Basic Information About the Business

An operating agreement further solidifies some of an LLC’s most basic decisions and premises, many of which may already be laid out in the company’s “articles of organization,” another document important to forming an LLC. These typically include the LLC’s official name, its principal place of business, its duration, its management structure, its statement of purpose and the identification of its registered agent.

Tax Treatment Preference

LLCs typically enjoy a “single layer of taxation.” They are by default exempt from a business tax, meaning profits are only taxed at the individual level, or “layer,” when members report their share of income and expenses on their personal tax returns.

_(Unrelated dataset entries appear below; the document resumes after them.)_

-- pv_equiv track=rewrite | github.com/ShimOne420/tesi_bioanalyst_repo | scripts/extend_era5_to_2026.py | chunk_year_months
-- ===== SOURCE A (Python) =====
-- def chunk_year_months(year_months: list[tuple[int, int]], max_size: int) -> list[list[tuple[int, int]]]:
--     chunks: list[list[tuple[int, int]]] = []
--     current: list[tuple[int, int]] = []
--     for ym in sorted(year_months):
--         current.append(ym)
--         if len(current) >= max_size:
--             chunks.append(current)
--             current = []
--     if current:
--         chunks.append(current)
--     return chunks
-- ===== SOURCE B (Python) =====
-- def chunk_year_months(year_months: list[tuple[int, int]], max_size: int) -> list[list[tuple[int, int]]]:
--     s = sorted(year_months)
--     step = max_size if max_size > 0 else 1
--     return [s[i:i + step] for i in range(0, len(s), step)]
-- ===== Notes on version B (the rewrite author's own statement) =====
-- stated objective: simpler
-- what changed: Replaces the running-buffer fold (append, flush when full, trailing flush) by sorting once and slicing fixed-size blocks at computed offsets via range(0, len, step), with step clamped to 1 for non-positive max_size.
import Mathlib
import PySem

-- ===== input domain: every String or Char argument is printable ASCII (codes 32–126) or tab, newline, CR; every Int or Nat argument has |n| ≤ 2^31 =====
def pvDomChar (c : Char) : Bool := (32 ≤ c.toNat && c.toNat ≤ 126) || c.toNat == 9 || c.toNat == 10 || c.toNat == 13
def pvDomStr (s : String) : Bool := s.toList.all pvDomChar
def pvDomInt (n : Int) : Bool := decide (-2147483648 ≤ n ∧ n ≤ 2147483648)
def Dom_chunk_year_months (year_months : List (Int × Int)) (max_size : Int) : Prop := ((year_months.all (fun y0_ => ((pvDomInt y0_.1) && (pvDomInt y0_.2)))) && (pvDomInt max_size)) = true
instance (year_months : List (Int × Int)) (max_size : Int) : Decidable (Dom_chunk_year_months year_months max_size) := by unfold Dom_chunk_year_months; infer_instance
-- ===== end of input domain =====

-- B replaces A's running-buffer fold by sorting once and slicing fixed-size blocks
-- at offsets range(0, len, step) with step clamped to 1 for non-positive max_size (simpler decomposition).


-- ===== PORT A =====
def chunk_year_months (year_months : List (Int × Int)) (max_size : Int) : List (List (Int × Int)) :=
  let p := (PySem.List.sorted2 year_months Prod.fst Prod.snd).foldl
      (fun (st : List (List (Int × Int)) × List (Int × Int)) ym =>
        let current := st.2 ++ [ym]
        if max_size ≤ (current.length : Int) then (st.1 ++ [current], ([] : List (Int × Int)))
        else (st.1, current))
      ([], [])
  if p.2 ≠ [] then p.1 ++ [p.2] else p.1

-- ===== PORT B =====
def chunk_year_months_alt (year_months : List (Int × Int)) (max_size : Int) : List (List (Int × Int)) :=
  let s := PySem.List.sorted2 year_months Prod.fst Prod.snd
  let step := if 0 < max_size then max_size else 1
  (PySem.List.pyRange 0 (s.length : Int) step).map
    (fun i => PySem.List.slice s (some i) (some (i + step)))

-- ===== PRECONDITION & SPEC =====
def Spec_chunk_year_months (year_months : List (Int × Int)) (max_size : Int) (out : List (List (Int × Int))) : Prop := out = chunk_year_months_alt year_months max_size
instance (year_months : List (Int × Int)) (max_size : Int) (out : List (List (Int × Int))) : Decidable (Spec_chunk_year_months year_months max_size out) := by unfold Spec_chunk_year_months; infer_instance

-- ===== CLAIM (what is proved, stated in full; the proofs are below) =====
def Claim_equal_chunk_year_months : Prop := ∀ (year_months : List (Int × Int)) (max_size : Int), Dom_chunk_year_months year_months max_size → Spec_chunk_year_months year_months max_size (chunk_year_months year_months max_size)

-- ===== LEMMAS AND PROOFS =====

-- the common chunking skeleton both ports compute: blocks of size k (k >= 1)
def pvChunks (k : Nat) : List (Int × Int) → List (List (Int × Int))
  | [] => []
  | x :: xs => (x :: xs.take (k - 1)) :: pvChunks k (xs.drop (k - 1))
termination_by l => l.length
decreasing_by simp

-- A's fold step with the flush condition on Nat lengths
def pvStep (k : Nat) (st : List (List (Int × Int)) × List (Int × Int)) (x : Int × Int) :
    List (List (Int × Int)) × List (Int × Int) :=
  let cur := st.2 ++ [x]
  if k ≤ cur.length then (st.1 ++ [cur], ([] : List (Int × Int))) else (st.1, cur)

theorem pvChunks_nil (k : Nat) : pvChunks k [] = [] := by
  unfold pvChunks
  rfl

theorem pvChunks_cons {k : Nat} (hk : 1 ≤ k) {l : List (Int × Int)} (hl : l ≠ []) :
    pvChunks k l = l.take k :: pvChunks k (l.drop k) := by
  cases l with
  | nil => exact absurd rfl hl
  | cons x xs =>
      obtain ⟨k', rfl⟩ := Nat.exists_eq_add_of_le hk
      conv_lhs => unfold pvChunks
      simp [Nat.add_comm 1 k', List.take_succ_cons, List.drop_succ_cons]

theorem pvStep_eq (m : Int) :
    (fun (st : List (List (Int × Int)) × List (Int × Int)) ym =>
        let current := st.2 ++ [ym]
        if m ≤ (current.length : Int) then (st.1 ++ [current], ([] : List (Int × Int)))
        else (st.1, current))
      = pvStep (if 0 < m then m.toNat else 1) := by
  funext st x
  simp only [pvStep]
  refine if_congr ?_ rfl rfl
  by_cases hm : 0 < m <;> simp [hm, List.length_append] <;> omega

theorem pvFold_flush {k : Nat} (hk : 1 ≤ k) :
    ∀ (l : List (Int × Int)) (cur : List (Int × Int)) (cs : List (List (Int × Int))),
      cur.length < k →
      l.foldl (pvStep k) (cs, cur) =
        if l.length + cur.length < k then (cs, cur ++ l)
        else (l.drop (k - cur.length)).foldl (pvStep k)
              (cs ++ [cur ++ l.take (k - cur.length)], []) := by
  intro l
  induction l with
  | nil =>
      intro cur cs hcur
      simp [hcur]
  | cons x xs ih =>
      intro cur cs hcur
      simp only [List.foldl_cons]
      by_cases hfull : k ≤ (cur ++ [x]).length
      · have hklen : k = cur.length + 1 := by
          simp at hfull; omega
        have ht : k - cur.length = 1 := by omega
        have hcond : ¬ ((x :: xs).length + cur.length < k) := by simp; omega
        rw [pvStep, if_pos (by simpa using hfull)]
        rw [if_neg hcond, ht]
        simp
      · have hcur' : (cur ++ [x]).length < k := by omega
        rw [pvStep, if_neg hfull]
        rw [ih (cur ++ [x]) cs hcur']
        have hlen : (cur ++ [x]).length = cur.length + 1 := by simp
        by_cases hsmall : xs.length + (cur.length + 1) < k
        · rw [if_pos (by omega), if_pos (by simp; omega)]
          simp
        · rw [if_neg (by omega), if_neg (by simp; omega)]
          have hk1 : k - cur.length = (k - (cur.length + 1)) + 1 := by
            simp at hcur'; omega
          rw [hlen, hk1]
          simp [List.take_succ_cons, List.drop_succ_cons]

theorem pvFold_chunks {k : Nat} (hk : 1 ≤ k) :
    ∀ (l : List (Int × Int)) (cs : List (List (Int × Int))),
      (let p := l.foldl (pvStep k) (cs, []);
        if p.2 ≠ [] then p.1 ++ [p.2] else p.1) = cs ++ pvChunks k l := by
  intro l
  induction hn : l.length using Nat.strong_induction_on generalizing l with
  | _ n ih =>
    intro cs
    subst hn
    rw [pvFold_flush hk l [] cs (by simpa using hk)]
    cases l with
    | nil =>
        have h0 : 0 < k := hk
        simp [pvChunks_nil, h0]
    | cons x xs =>
        by_cases hsmall : (x :: xs).length + ([] : List (Int × Int)).length < k
        · rw [if_pos hsmall]
          have hxs : xs.drop (k - 1) = [] := by
            apply List.drop_eq_nil_of_le; simp at hsmall; omega
          have hxs2 : xs.take (k - 1) = xs := by
            apply List.take_of_length_le; simp at hsmall; omega
          conv_rhs => unfold pvChunks
          simp [hxs, hxs2, pvChunks_nil]
        · rw [if_neg hsmall]
          simp only [List.length_nil, Nat.sub_zero, List.nil_append]
          rw [ih ((x :: xs).drop k).length
                (by simp only [List.length_drop, List.length_cons]; omega) _ rfl]
          conv_rhs => rw [pvChunks_cons hk (by simp)]
          simp

-- range(a, b, s) with positive step: peel off the first index
theorem pvRange_pos_cons {a b s : Int} (hs : 0 < s) (hab : a < b) :
    PySem.List.pyRange a b s = a :: PySem.List.pyRange (a + s) b s := by
  rw [PySem.List.pyRange_of_pos a b hs, PySem.List.pyRange_of_pos (a + s) b hs]
  rw [if_pos hab]
  have hd0 : 0 ≤ (b - a - 1) / s := Int.ediv_nonneg (by omega) (by omega)
  have hcount : b - a + s - 1 = (b - a - 1) + 1 * s := by ring
  have h1 : (b - a + s - 1) / s = (b - a - 1) / s + 1 := by
    rw [hcount, Int.add_mul_ediv_right _ _ (by omega)]
  have h2 : ((b - a + s - 1) / s).toNat = ((b - a - 1) / s).toNat + 1 := by
    omega
  rw [h2, List.range_succ_eq_map]
  simp only [List.map_cons, List.map_map]
  rw [List.cons_eq_cons]
  constructor
  · push_cast; ring
  · by_cases hab' : a + s < b
    · rw [if_pos hab']
      have heq : (b - (a + s) + s - 1) = (b - a - 1) := by ring
      rw [heq]
      apply List.map_congr_left
      intro j _
      simp [Function.comp]; push_cast; ring
    · rw [if_neg hab']
      have hz : (b - a - 1) / s = 0 :=
        Int.ediv_eq_zero_of_lt (by omega) (by omega)
      rw [hz]
      simp

theorem pvSlices_chunks {k : Nat} (hk : 1 ≤ k) :
    ∀ (l : List (Int × Int)) (d : Nat),
      (PySem.List.pyRange (d : Int) (l.length : Int) (k : Int)).map
          (fun i => PySem.List.slice l (some i) (some (i + (k : Int))))
        = pvChunks k (l.drop d) := by
  intro l d
  induction hn : l.length - d using Nat.strong_induction_on generalizing d with
  | _ n ih =>
    subst hn
    by_cases hd : l.length ≤ d
    · have h1 : (l.length : Int) ≤ (d : Int) := by exact_mod_cast hd
      rw [PySem.List.pyRange_of_pos _ _ (by exact_mod_cast hk)]
      rw [if_neg (by omega)]
      have hnil : l.drop d = [] := List.drop_eq_nil_of_le hd
      simp [hnil, pvChunks_nil]
    · push_neg at hd
      rw [pvRange_pos_cons (by exact_mod_cast hk) (by exact_mod_cast hd)]
      rw [List.map_cons]
      have hhead : PySem.List.slice l (some (d : Int)) (some ((d : Int) + (k : Int))) =
          (l.drop d).take k := PySem.List.slice_natCast_add l d k
      have hcast : ((d : Int) + (k : Int)) = ((d + k : Nat) : Int) := by push_cast; ring
      rw [hhead, hcast]
      rw [ih (l.length - (d + k)) (by omega) (d + k) rfl]
      have hne : l.drop d ≠ [] := by
        intro h
        have hlen := List.drop_eq_nil_iff.mp h
        omega
      conv_rhs => rw [pvChunks_cons hk hne]
      rw [List.drop_drop]

-- ===== VERDICT (by name: the statement is the Claim_ definition above) =====
theorem chunk_year_months_spec : Claim_equal_chunk_year_months := by
  intro ys m _
  unfold Spec_chunk_year_months chunk_year_months chunk_year_months_alt
  set s := PySem.List.sorted2 ys Prod.fst Prod.snd with hs
  set k : Nat := if 0 < m then m.toNat else 1 with hkdef
  have hk : 1 ≤ k := by by_cases h : 0 < m <;> simp [hkdef, h] <;> omega
  have hstep : (if 0 < m then m else 1) = (k : Int) := by
    by_cases h : 0 < m <;> simp [hkdef, h] <;> omega
  simp only []
  rw [pvStep_eq m, ← hkdef]
  rw [pvFold_chunks hk s []]
  rw [hstep]
  have h0 : (0 : Int) = ((0 : Nat) : Int) := rfl
  rw [h0, pvSlices_chunks hk s 0]
  simp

LLCs can also be a bit of a chameleon when it comes to tax treatment; depending on the type of business, LLCs may value certain incentives to elect corporate status, which they can do by selecting to file as either a C-corp or an S-corp. An operating agreement can state the LLC’s initial tax status and outline the procedure for changing the tax classification in the future.

Member Information

One of an operating agreement’s most critical functions is to specify how the business’s profits and responsibilities are distributed among members. The agreement often lays out basic member information such as names, addresses and roles within the business and includes the amount and nature of a member’s contributions (often financial, but not always) to the LLC. Expectations about compensation, which are often based on this shared assessment of member contributions, may be described along with ownership percentages.

Management Structure

An LLC will have one of two management structures. A “member-managed LLC” allows members to be “agents” acting on behalf of the company and relies on members for day-to-day management. This is desirable for small or streamlined LLCs with relatively few members and is the more popular of the two designations.

With a “manager-managed LLC,” members instead elect a smaller number of people to manage the company (while they maintain passive ownership and voting rights on major decisions). The choice in structure usually comes down to the size of an LLC’s membership and how open it wants to be to investment from outside of management. Whatever the choice, an indication of management structure is an important part of an operating agreement.

Operating Procedures

Business procedures important to running an LLC include voting, holding member meetings, approving manager actions, adding new members, facilitating member exits and even dissolving the LLC with wind-down procedures if the situation demands. These types of procedures—along with many more that might be relevant only to specific kinds of businesses—can be addressed in a variety of ways.

A Liability Statement

One of the main benefits of choosing an LLC as a business structure is the distinction that it makes between the company and its individual members. While corporate stockholders are personally shielded from their business’s liability, sole proprietors or members of a partnership are not legally distinct entities from their business and assume full personal responsibility for the risks of operation. LLCs combine the best characteristics of both structures, enjoying a corporation’s limited liability without shouldering its level of tax and regulatory burdens. LLCs need to properly define limited liability status with a clear liability statement in case this status is ever challenged. An operating agreement is one traditional place to declare this.

Additional Provisions

Operating agreements aim to proactively address bumps in the road ahead. As such, they often include provisions that describe what happens in the event of unplanned events such as a member’s death, a member’s withdrawal from the business, disputes between or among members, a need to edit the operating agreement and further issues particular to the business’s industry. Many agreements close out with a “severability provision” stating the rest of the operating agreement remains in effect if one part proves contrary to state or federal law or otherwise unenforceable.